-- B's backward pass builds the chain, its bottom, and all suffix summaries
lemma pv_b_fold : ∀ (l : List Int) (a : Int),
    (pvEnum a l).foldr
      (fun (p : Int × Int) (st : List (Int × Int) × (Int × Int) × List (Int × Int × Int)) =>
        let stack1 := st.1.dropWhile (fun q => decide (p.1 ≤ q.1))
        let bot := if stack1.isEmpty then (p.1, p.2) else st.2.1
        ((p.1, p.2) :: stack1, bot, ((stack1.length : Int) + 1, bot.1, bot.2) :: st.2.2))
      ([], (0, 0), [])
    = (pvChain (pvEnum a l), pvBot (pvChain (pvEnum a l)),
       (pvChains (pvEnum a l)).map pvSumm) := by
  intro l
  induction l with
  | nil => intro a; simp [pvEnum, pvChain, pvBot, pvChains]
  | cons v rest ih =>
    intro a
    rw [show pvEnum a (v :: rest) = (v, a) :: pvEnum (a + 1) rest from rfl,
      List.foldr_cons, ih (a + 1)]
    have hchain : pvChain ((v, a) :: pvEnum (a + 1) rest)
        = (v, a) :: (pvChain (pvEnum (a + 1) rest)).dropWhile (fun q => decide (v ≤ q.1)) := rfl
    simp only []
    set c' := pvChain (pvEnum (a + 1) rest) with hc'
    set stack1 := c'.dropWhile (fun q => decide (v ≤ q.1)) with hs1
    have hbot : (if stack1.isEmpty then (v, a) else pvBot c')
        = pvBot (pvChain ((v, a) :: pvEnum (a + 1) rest)) := by
      rw [hchain]
      cases hst : stack1 with
      | nil => simp [pvBot]
      | cons q qs =>
        have hne : stack1 ≠ [] := by rw [hst]; simp
        have hc'ne : c' ≠ [] := by
          intro h; rw [hs1, h] at hne; simp at hne
        have h1 : ((v, a) :: stack1).getLast? = stack1.getLast? := by
          rw [hst]; exact List.getLast?_cons_cons
        have h2 : stack1.getLast? = c'.getLast? := pv_getLast?_dropWhile _ _ hne
        rw [if_neg (by simp)]
        simp only [pvBot]
        rw [← hst, h1, h2]
    refine Prod.ext ?_ (Prod.ext ?_ ?_)
    · exact hchain.symm
    · simpa using hbot
    · show ((stack1.length : Int) + 1, _, _) :: (pvChains (pvEnum (a + 1) rest)).map pvSumm
        = (pvChains ((v, a) :: pvEnum (a + 1) rest)).map pvSumm
      rw [show pvChains ((v, a) :: pvEnum (a + 1) rest)
          = pvChain ((v, a) :: pvEnum (a + 1) rest) :: pvChains (pvEnum (a + 1) rest) from rfl]
      rw [List.map_cons]
      congr 1
      rw [pvSumm, hchain]
      refine Prod.ext ?_ ?_
      · simp
      · simp only []
        rw [← hchain, ← hbot]
-- every element of s.drop i is bounded by s[i] on a descending-sorted s
lemma pvDropHead (s : List Int) (hs : s.Pairwise (fun a b => b ≤ a)) (i : Nat)
    (hi : i < s.length) : ∀ y ∈ s.drop i, y ≤ s[i] := by
  have hd : s.drop i = s[i] :: s.drop (i + 1) := List.drop_eq_getElem_cons hi
  have hp : (s.drop i).Pairwise (fun a b => b ≤ a) :=
    List.Pairwise.sublist (List.drop_sublist i s) hs
  rw [hd, List.pairwise_cons] at hp
  intro y hy
  rw [hd] at hy
  rcases List.mem_cons.mp hy with h | h
  · exact le_of_eq h
  · exact hp.1 y h

lemma pvSetSelf (l : List Int) (i : Nat) (v : Int) (hi : i < l.length) (h : l[i] = v) :
    l.set i v = l := by
  apply List.ext_getElem
  · simp
  · intro j hj hj'
    rw [List.getElem_set]
    split_ifs with he
    · subst he; exact h.symm
    · rfl

lemma pvSetSum (nc : List Int) (i : Nat) (hi : i < nc.length) :
    (nc.set i 0).sum = nc.sum - nc[i] := by
  have hset : nc.set i 0 = nc.take i ++ 0 :: nc.drop (i + 1) := List.set_eq_take_cons_drop 0 hi
  have hdecomp : nc = nc.take i ++ nc[i] :: nc.drop (i + 1) := by
    conv_lhs => rw [← List.take_append_drop i nc]
    rw [List.drop_eq_getElem_cons hi]
  have h1 : (nc.set i 0).sum = (nc.take i).sum + (nc.drop (i + 1)).sum := by
    rw [hset, List.sum_append, List.sum_cons]
    ring
  have h2 : nc.sum = (nc.take i).sum + nc[i] + (nc.drop (i + 1)).sum := by
    conv_lhs => rw [hdecomp]
    rw [List.sum_append, List.sum_cons]
    ring
  omega
-- pv_equiv track=rewrite | github.com/pypi-data/pypi-mirror-377 | packages/cosapp/cosapp-1.3.0-py3-none-any.whl/cosapp/utils/parsing.py | find_selector
-- ===== SOURCE A (Python) =====
-- def find_selector(expression: str) -> tuple[str, str]:
--     """Decompose a string expression into `basename` and `selector`,
--     where `selector` is a suitable mask expression for an array.
--
--     Parameters:
--     -----------
--     expression [str]: the expression to be parsed.
--
--     Returns:
--     --------
--     baseline, selector [str, str]
--     """
--     expression = expression.strip()
--     left_bracket, right_bracket = brackets = tuple("[]")
--     nl = nr = il = 0
--
--     basename, selector = expression, ""  # default
--
--     if expression.endswith(right_bracket):
--         i = len(expression)
--         for char in reversed(expression):
--             i -= 1
--             if char == right_bracket:
--                 nr += 1
--             elif char == left_bracket:
--                 nl += 1
--                 if nl == nr:
--                     prev_char = expression[i - 1] if i > 0 else None
--                     if prev_char not in brackets:
--                         il = i
--                         break
--
--     elif expression.endswith(left_bracket):
--         nl, nr = 1, 0
--
--     balanced = (nl == nr)
--     if not balanced:
--         raise ValueError(f"Bracket mismatch in {expression!s}")
--     if il > 0 or expression.startswith(left_bracket):
--         basename = expression[:il]
--         selector = expression[il:]
--
--     return basename, selector
-- ===== SOURCE B (Python) =====
-- def find_selector(expression: str) -> tuple[str, str]:
--     """Decompose a string expression into `basename` and `selector`."""
--     expr = expression.strip()
--     if expr.endswith('['):
--         raise ValueError(f"Bracket mismatch in {expr!s}")
--     if not expr.endswith(']'):
--         if expr.startswith('['):
--             return "", expr
--         return expr, ""
--     # split index = largest i with expr[i]=='[', the suffix expr[i:] having
--     # equally many '[' and ']' (i.e. prefix diff == total diff T), and the
--     # preceding character not a bracket; one forward pass tracks the prefix diff.
--     T = expr.count(']') - expr.count('[')
--     d = 0
--     cut = None
--     for i, ch in enumerate(expr):
--         if ch == '[':
--             if d == T and (i == 0 or expr[i - 1] not in '[]'):
--                 cut = i
--             d -= 1
--         elif ch == ']':
--             d += 1
--     if cut is not None:
--         return expr[:cut], expr[cut:]
--     if T != 0:
--         raise ValueError(f"Bracket mismatch in {expr!s}")
--     if expr.startswith('['):
--         return "", expr
--     return expr, ""
-- ===== Notes on version B (the rewrite author's own statement) =====
-- stated objective: alternative
-- what changed: A scans the string right-to-left with two bracket counters and breaks at the first balanced '[' ; B makes one left-to-right pass that tracks the running prefix bracket difference against the closed-form total difference T and keeps the last qualifying '[' position, so no reversed traversal or break is needed.
import Mathlib
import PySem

» **Description of the task**
Which lines above run from the one containing "v rest ih =>" down to the one containing "rw [show pvChains"? Repeat exactly those, both ends included, and nothing else.

» **Task output**
  | cons v rest ih =>
    intro a
    rw [show pvEnum a (v :: rest) = (v, a) :: pvEnum (a + 1) rest from rfl,
      List.foldr_cons, ih (a + 1)]
    have hchain : pvChain ((v, a) :: pvEnum (a + 1) rest)
        = (v, a) :: (pvChain (pvEnum (a + 1) rest)).dropWhile (fun q => decide (v ≤ q.1)) := rfl
    simp only []
    set c' := pvChain (pvEnum (a + 1) rest) with hc'
    set stack1 := c'.dropWhile (fun q => decide (v ≤ q.1)) with hs1
    have hbot : (if stack1.isEmpty then (v, a) else pvBot c')
        = pvBot (pvChain ((v, a) :: pvEnum (a + 1) rest)) := by
      rw [hchain]
      cases hst : stack1 with
      | nil => simp [pvBot]
      | cons q qs =>
        have hne : stack1 ≠ [] := by rw [hst]; simp
        have hc'ne : c' ≠ [] := by
          intro h; rw [hs1, h] at hne; simp at hne
        have h1 : ((v, a) :: stack1).getLast? = stack1.getLast? := by
          rw [hst]; exact List.getLast?_cons_cons
        have h2 : stack1.getLast? = c'.getLast? := pv_getLast?_dropWhile _ _ hne
        rw [if_neg (by simp)]
        simp only [pvBot]
        rw [← hst, h1, h2]
    refine Prod.ext ?_ (Prod.ext ?_ ?_)
    · exact hchain.symm
    · simpa using hbot
    · show ((stack1.length : Int) + 1, _, _) :: (pvChains (pvEnum (a + 1) rest)).map pvSumm
        = (pvChains ((v, a) :: pvEnum (a + 1) rest)).map pvSumm
      rw [show pvChains ((v, a) :: pvEnum (a + 1) rest)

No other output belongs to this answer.